Activists: Otter Creek Decision Is 'Another Nail In The Coffin' For Longview Export Facility

Suspended plans for a major coal mine in Montana spell good news for people concerned about coal exports planned to go through ports in the Pacific Northwest. Activists say the proposed terminals left on the books are all nearing what they call "zombie status."

Zombie status, as in: still moving forward, but basically dead.

I heard the phrase from Ross Macfarlane, a staffer with the non-profit group Climate Solutions. He’s among the anti-coal activists celebrating the news that Arch Coal will not pursue development of the Otter Creek mine in southeastern Montana.
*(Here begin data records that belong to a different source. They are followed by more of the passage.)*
-- ---- A-side: table invariant ----

def pvRowH (mat : List String) (n m : Int) (i : Int) : List Int :=
  (List.range m.toNat).map (fun (j : Nat) => pvH mat n m i (j : Int))

def pvZrow (m : Int) : List Int := List.replicate m.toNat (0 : Int)

def pvRowP (mat : List String) (n m : Int) (i : Int) (jcap : Nat) : List Int :=
  (List.range m.toNat).map (fun (c : Nat) => if c < jcap then pvH mat n m i (c : Int) else 0)

def pvTblP (mat : List String) (n m : Int) (i : Int) (jcap : Nat) : List (List Int) :=
  (List.range n.toNat).map (fun (k : Nat) =>
    if i < (k : Int) then pvRowH mat n m k
    else if (k : Int) = i then pvRowP mat n m i jcap
    else pvZrow m)

def pvRowSum (mat : List String) (n m : Int) (i : Int) : Int :=
  ((List.range m.toNat).map (fun (j : Nat) => pvH mat n m i (j : Int))).sum

def pvS (mat : List String) (n m : Int) (r : Int) : Int :=
  ((List.range n.toNat).map (fun (k : Nat) => if r ≤ (k : Int) then pvRowSum mat n m k else 0)).sum

-- the inner-loop body of A's port, named for the proofs (definitionally the lambda in pvCaseA)
def pvStepJ (mat : List String) (n m i : Int) (st : List (List Int) × Int) (j : Int) : List (List Int) × Int :=
  if pvCell mat i j == '*' then
    if i == n - 1 then
      (PySem.List.pySetD st.1 i (PySem.List.pySetD (PySem.List.pyGetD st.1 i []) j 1), st.2 + 1)
    else if j == 0 || j == m - 1 then
      (PySem.List.pySetD st.1 i (PySem.List.pySetD (PySem.List.pyGetD st.1 i []) j 1), st.2 + 1)
    else
      let x := PySem.List.slice (PySem.List.pyGetD st.1 (i + 1) []) (some (j - 1)) (some (j + 2))
      let v := (PySem.List.min? x (fun y => y)).getD 0 + 1
      (PySem.List.pySetD st.1 i (PySem.List.pySetD (PySem.List.pyGetD st.1 i []) j v), st.2 + v)
  else st

def pvStepI (mat : List String) (n m : Int) (st : List (List Int) × Int) (i : Int) : List (List Int) × Int :=
  (PySem.List.pyRange 0 m 1).foldl (pvStepJ mat n m i) st

def pvTbl (mat : List String) (n m : Int) (r : Int) : List (List Int) :=
  (List.range n.toNat).map (fun (k : Nat) => if r ≤ (k : Int) then pvRowH mat n m k else pvZrow m)

def pvPsum (mat : List String) (n m : Int) (i : Int) (jN : Nat) : Int :=
  ((List.range jN).map (fun (j : Nat) => pvH mat n m i (j : Int))).sum

lemma pvRowP_zero (mat : List String) (n m i : Int) : pvRowP mat n m i 0 = pvZrow m := by
  unfold pvRowP pvZrow
  rw [List.eq_replicate_iff]
  refine ⟨by simp, ?_⟩
  intro b hb
  simp only [List.mem_map, List.mem_range] at hb
  obtain ⟨c, _, hc⟩ := hb
  simp at hc
  omega

lemma pvRowP_full (mat : List String) (n m i : Int) : pvRowP mat n m i m.toNat = pvRowH mat n m i := by
  unfold pvRowP pvRowH
  apply List.map_congr_left
  intro c hc
  rw [List.mem_range] at hc
  simp [hc]

lemma pvTbl_succ_row (mat : List String) (n m i : Int) : pvTbl mat n m (i + 1) = pvTblP mat n m i 0 := by
  unfold pvTbl pvTblP
  apply List.map_congr_left
  intro k _
  by_cases h : i < (k : Int)
  · rw [if_pos (by omega), if_pos h]
  · rw [if_neg (by omega), if_neg h]
    by_cases h2 : (k : Int) = i
    · rw [if_pos h2, pvRowP_zero]
    · rw [if_neg h2]

lemma pvTblP_full (mat : List String) (n m i : Int) : pvTblP mat n m i m.toNat = pvTbl mat n m i := by
  unfold pvTbl pvTblP
  apply List.map_congr_left
  intro k _
  by_cases h : i < (k : Int)
  · rw [if_pos h, if_pos (by omega)]
  · by_cases h2 : (k : Int) = i
    · rw [if_neg h, if_pos h2, if_pos (by omega), pvRowP_full, h2]
    · rw [if_neg h, if_neg h2, if_neg (by omega)]

lemma pvTblP_length (mat : List String) (n m i : Int) (jN : Nat) :
    (pvTblP mat n m i jN).length = n.toNat := by simp [pvTblP]

lemma pvTblP_get_self (mat : List String) (n m i : Int) (hi0 : 0 ≤ i) (hin : i < n) (jN : Nat) :
    PySem.List.pyGetD (pvTblP mat n m i jN) i [] = pvRowP mat n m i jN := by
  rw [PySem.List.pyGetD_eq_getElem _ _ hi0 (by rw [pvTblP_length]; omega)]
  simp only [pvTblP, List.getElem_map, List.getElem_range]
  rw [Int.toNat_of_nonneg hi0, if_neg (lt_irrefl i), if_pos rfl]

lemma pvTblP_get_below (mat : List String) (n m i : Int) (hi0 : 0 ≤ i) (hin1 : i + 1 < n) (jN : Nat) :
    PySem.List.pyGetD (pvTblP mat n m i jN) (i + 1) [] = pvRowH mat n m (i + 1) := by
  rw [PySem.List.pyGetD_eq_getElem _ _ (by omega) (by rw [pvTblP_length]; omega)]
  simp only [pvTblP, List.getElem_map, List.getElem_range]
  rw [Int.toNat_of_nonneg (by omega : (0:Int) ≤ i + 1), if_pos (by omega)]

lemma pvRowP_set (mat : List String) (n m i : Int) (jN : Nat) :
    PySem.List.pySetD (pvRowP mat n m i jN) (jN : Int) (pvH mat n m i (jN : Int)) =
      pvRowP mat n m i (jN + 1) := by
  rw [PySem.List.pySetD_natCast]
  apply List.ext_getElem
  · simp [pvRowP]
  · intro c h1 h2
    rw [List.getElem_set]
    simp only [pvRowP, List.getElem_map, List.getElem_range]
    by_cases hc : jN = c
    · subst hc
      rw [if_pos rfl, if_pos (by omega)]
    · rw [if_neg hc]
      by_cases hlt : c < jN
      · rw [if_pos hlt, if_pos (by omega)]
      · rw [if_neg hlt, if_neg (by omega)]

lemma pvTblP_set (mat : List String) (n m i : Int) (hi0 : 0 ≤ i) (jN : Nat) :
    PySem.List.pySetD (pvTblP mat n m i jN) i (pvRowP mat n m i (jN + 1)) =
      pvTblP mat n m i (jN + 1) := by
  rw [PySem.List.pySetD_of_nonneg _ _ hi0]
  apply List.ext_getElem
  · simp [pvTblP]
  · intro k h1 h2
    rw [List.getElem_set]
    simp only [pvTblP, List.getElem_map, List.getElem_range]
    by_cases hk : i.toNat = k
    · rw [if_pos hk, if_neg (by omega), if_pos (by omega)]
    · rw [if_neg hk]
      by_cases hlt : i < (k : Int)
      · rw [if_pos hlt, if_pos hlt]
      · rw [if_neg hlt, if_neg hlt, if_neg (by omega), if_neg (by omega)]

lemma pvSliceRow (M : Nat) (g : Nat → Int) (a : Nat) (h : a + 3 ≤ M) :
    (((List.range M).map g).drop a).take 3 = [g a, g (a + 1), g (a + 2)] := by
  apply List.ext_getElem
  · simp; omega
  · intro idx h1 h2
    have hidx : idx < 3 := by simpa using h2
    rw [List.getElem_take, List.getElem_drop]
    simp only [List.getElem_map, List.getElem_range]
    interval_cases idx
    · norm_num
    · norm_num
    · norm_num

lemma pvStepJ_eq (mat : List String) (n m i : Int) (hi0 : 0 ≤ i) (hin : i < n)
    (jN : Nat) (hj : jN < m.toNat) (T : Int) :
    pvStepJ mat n m i (pvTblP mat n m i jN, T) (jN : Int) =
      (pvTblP mat n m i (jN + 1), T + pvH mat n m i (jN : Int)) := by
  unfold pvStepJ
  dsimp only
  by_cases hstar : pvCell mat i (jN : Int) = '*'
  · have hb : (pvCell mat i (jN : Int) == '*') = true := by simp [hstar]
    rw [if_pos hb]
    by_cases hlast : i = n - 1
    · have hH : pvH mat n m i (jN : Int) = 1 := by
        rw [pvH_eq mat n m i (jN : Int) hin, if_pos hb, if_pos hlast]
      rw [if_pos (show (i == n - 1) = true by simp [hlast])]
      rw [pvTblP_get_self mat n m i hi0 hin jN, show (1 : Int) = pvH mat n m i (jN : Int) from hH.symm,
        pvRowP_set mat n m i jN, pvTblP_set mat n m i hi0 jN]
    · rw [if_neg (show ¬ (i == n - 1) = true by simp [hlast])]
      by_cases hedge : (jN : Int) = 0 ∨ (jN : Int) = m - 1
      · have hH : pvH mat n m i (jN : Int) = 1 := by
          rw [pvH_eq mat n m i (jN : Int) hin, if_pos hb, if_neg hlast, if_pos hedge]
        rw [if_pos (show (((jN : Int) == 0) || ((jN : Int) == m - 1)) = true by
          rcases hedge with h | h <;> simp [h])]
        rw [pvTblP_get_self mat n m i hi0 hin jN, show (1 : Int) = pvH mat n m i (jN : Int) from hH.symm,
          pvRowP_set mat n m i jN, pvTblP_set mat n m i hi0 jN]
      · have h0 : (jN : Int) ≠ 0 ∧ (jN : Int) ≠ m - 1 := by tauto
        have hjN1 : 1 ≤ jN := by omega
        have hjN2 : jN + 2 ≤ m.toNat := by omega
        have hin1 : i + 1 < n := by omega
        rw [if_neg (show ¬ (((jN : Int) == 0) || ((jN : Int) == m - 1)) = true by
          simp only [Bool.or_eq_true, beq_iff_eq, not_or]; exact ⟨by omega, by omega⟩)]
        rw [pvTblP_get_below mat n m i hi0 hin1 jN]
        unfold pvRowH
        rw [show ((jN : Int) - 1) = (((jN - 1 : Nat)) : Int) by omega,
          show ((jN : Int) + 2) = (((jN + 2 : Nat)) : Int) by omega,
          PySem.List.slice_natCast, show (jN + 2) - (jN - 1) = 3 from by omega,
          pvSliceRow m.toNat (fun (c : Nat) => pvH mat n m (i + 1) (c : Int)) (jN - 1) (by omega),
          show jN - 1 + 1 = jN from by omega, show jN - 1 + 2 = jN + 1 from by omega,
          PySem.List.min?_id_cons]
        dsimp only [List.foldl_cons, List.foldl_nil, Option.getD_some]
        have hH : pvH mat n m i (jN : Int) =
            min (min (pvH mat n m (i + 1) ((jN : Int) - 1)) (pvH mat n m (i + 1) (jN : Int)))
              (pvH mat n m (i + 1) ((jN : Int) + 1)) + 1 := by
          rw [pvH_eq mat n m i (jN : Int) hin, if_pos hb, if_neg hlast, if_neg hedge]
        rw [show (((jN - 1 : Nat)) : Int) = (jN : Int) - 1 by omega,
          show (((jN + 1 : Nat)) : Int) = (jN : Int) + 1 by omega,
          ← hH, pvTblP_get_self mat n m i hi0 hin jN,
          pvRowP_set mat n m i jN, pvTblP_set mat n m i hi0 jN]
  · have hb : (pvCell mat i (jN : Int) == '*') = false := by simp [hstar]
    rw [if_neg (by simp [hb])]
    have hH0 : pvH mat n m i (jN : Int) = 0 := by
      rw [pvH_eq mat n m i (jN : Int) hin, if_neg (by simp [hb])]
    have hrowP : pvRowP mat n m i (jN + 1) = pvRowP mat n m i jN := by
      unfold pvRowP
      apply List.map_congr_left
      intro c _
      by_cases h : c < jN
      · rw [if_pos (by omega), if_pos h]
      · by_cases h2 : c = jN
        · subst h2
          rw [if_pos (by omega), if_neg h]
          exact hH0
        · rw [if_neg (by omega), if_neg h]
    have htbl : pvTblP mat n m i (jN + 1) = pvTblP mat n m i jN := by
      unfold pvTblP
      apply List.map_congr_left
      intro k _
      rw [hrowP]
    rw [htbl, hH0, add_zero]

lemma pvRowFold (mat : List String) (n m i : Int) (hi0 : 0 ≤ i) (hin : i < n) (T : Int) :
    pvStepI mat n m (pvTbl mat n m (i + 1), T) i = (pvTbl mat n m i, T + pvRowSum mat n m i) := by
  unfold pvStepI
  by_cases hm : m ≤ 0
  · rw [PySem.List.pyRange_one_eq_nil hm]
    simp only [List.foldl_nil]
    have hmt : m.toNat = 0 := by omega
    have hrs : pvRowSum mat n m i = 0 := by unfold pvRowSum; rw [hmt]; simp
    have htb : pvTbl mat n m (i + 1) = pvTbl mat n m i := by
      unfold pvTbl pvRowH pvZrow; rw [hmt]; simp
    rw [htb, hrs, add_zero]
  · replace hm : 0 < m := by omega
    have hrange : PySem.List.pyRange 0 m 1 = (List.range m.toNat).map (fun (k : Nat) => (k : Int)) := by
      rw [PySem.List.pyRange_one]; simp
    rw [hrange]
    have key : ∀ jN : Nat, jN ≤ m.toNat →
        ((List.range jN).map (fun (k : Nat) => (k : Int))).foldl (pvStepJ mat n m i) (pvTblP mat n m i 0, T)
          = (pvTblP mat n m i jN, T + pvPsum mat n m i jN) := by
      intro jN
      induction jN with
      | zero => intro _; simp [pvPsum]
      | succ jN ih =>
        intro hle
        rw [List.range_succ, List.map_append, List.foldl_append, ih (by omega)]
        simp only [List.map_cons, List.map_nil, List.foldl_cons, List.foldl_nil]
        rw [pvStepJ_eq mat n m i hi0 hin jN (by omega) _]
        unfold pvPsum
        rw [List.range_succ, List.map_append, List.sum_append]
        simp [add_assoc]
    have hkey := key m.toNat le_rfl
    rw [pvTbl_succ_row mat n m i, hkey, pvTblP_full]
    rfl

lemma pvS_succ (mat : List String) (n m : Int) (rN : Nat) (hr : (rN : Int) < n) :
    pvS mat n m (rN : Int) = pvS mat n m ((rN : Int) + 1) + pvRowSum mat n m (rN : Int) := by
  have main : ∀ N : Nat, rN < N →
      ((List.range N).map (fun (k : Nat) => if ((rN : Int)) ≤ (k : Int) then pvRowSum mat n m (k : Int) else 0)).sum
        = ((List.range N).map (fun (k : Nat) => if ((rN : Int) + 1) ≤ (k : Int) then pvRowSum mat n m (k : Int) else 0)).sum
          + pvRowSum mat n m (rN : Int) := by
    intro N
    induction N with
    | zero => intro h; omega
    | succ N ih =>
      intro h
      rw [List.range_succ, List.map_append, List.sum_append, List.map_append, List.sum_append]
      simp only [List.map_cons, List.map_nil, List.sum_cons, List.sum_nil, add_zero]
      by_cases hlt : rN < N
      · rw [ih hlt, if_pos (by omega : ((rN : Int)) ≤ (N : Int)), if_pos (by omega : ((rN : Int) + 1) ≤ (N : Int))]
        ring
      · have hEq : rN = N := by omega
        subst hEq
        have z1 : ((List.range rN).map (fun (k : Nat) => if ((rN : Int)) ≤ (k : Int) then pvRowSum mat n m (k : Int) else 0)).sum = 0 := by
          apply List.sum_eq_zero
          intro x hx
          simp only [List.mem_map, List.mem_range] at hx
          obtain ⟨k, hk, he⟩ := hx
          rw [← he, if_neg (by omega)]
        have z2 : ((List.range rN).map (fun (k : Nat) => if ((rN : Int) + 1) ≤ (k : Int) then pvRowSum mat n m (k : Int) else 0)).sum = 0 := by
          apply List.sum_eq_zero
          intro x hx
          simp only [List.mem_map, List.mem_range] at hx
          obtain ⟨k, hk, he⟩ := hx
          rw [← he, if_neg (by omega)]
        rw [z1, z2, if_pos (by omega : ((rN : Int)) ≤ (rN : Int)), if_neg (by omega : ¬ ((rN : Int) + 1) ≤ (rN : Int))]
        ring
  unfold pvS
  exact main n.toNat (by omega)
The mine, part of the Powder River Basin that has been a source of many coal trains, was to feed an export terminal in Longview, Wash. It was to produce up to 20 million tons annually, mostly for Asian and other overseas markets.

“That premise has turned out to be completely incorrect. The market’s already gone away from it. And its decision to cancel the development of this mine is just another nail in the coffin for the dwindling prospects of these Northwest export proposals,” Macfarlane said.  

Arch announced the suspension in a press release. Plans to build a $400-million-dollar railroad to the mine site were put on hold indefinitely last year. Climate Solutions has reported extensively on the weak financials of Arch, which filed for bankruptcy protection in January.

Longview is one of only two proposed coal export terminals left in Washington state. The other one is Cherry Point, near Bellingham. Its viability has been challenged as well by the Lummi tribe, because of concerns about the impact of the terminal on traditional fishing grounds. Oregon recently ruled against the proposed export at its Port in Boardman. All of this adds up to mean that three of the seven originally proposed coal export facilities in the Northwest are all now quite tenuous.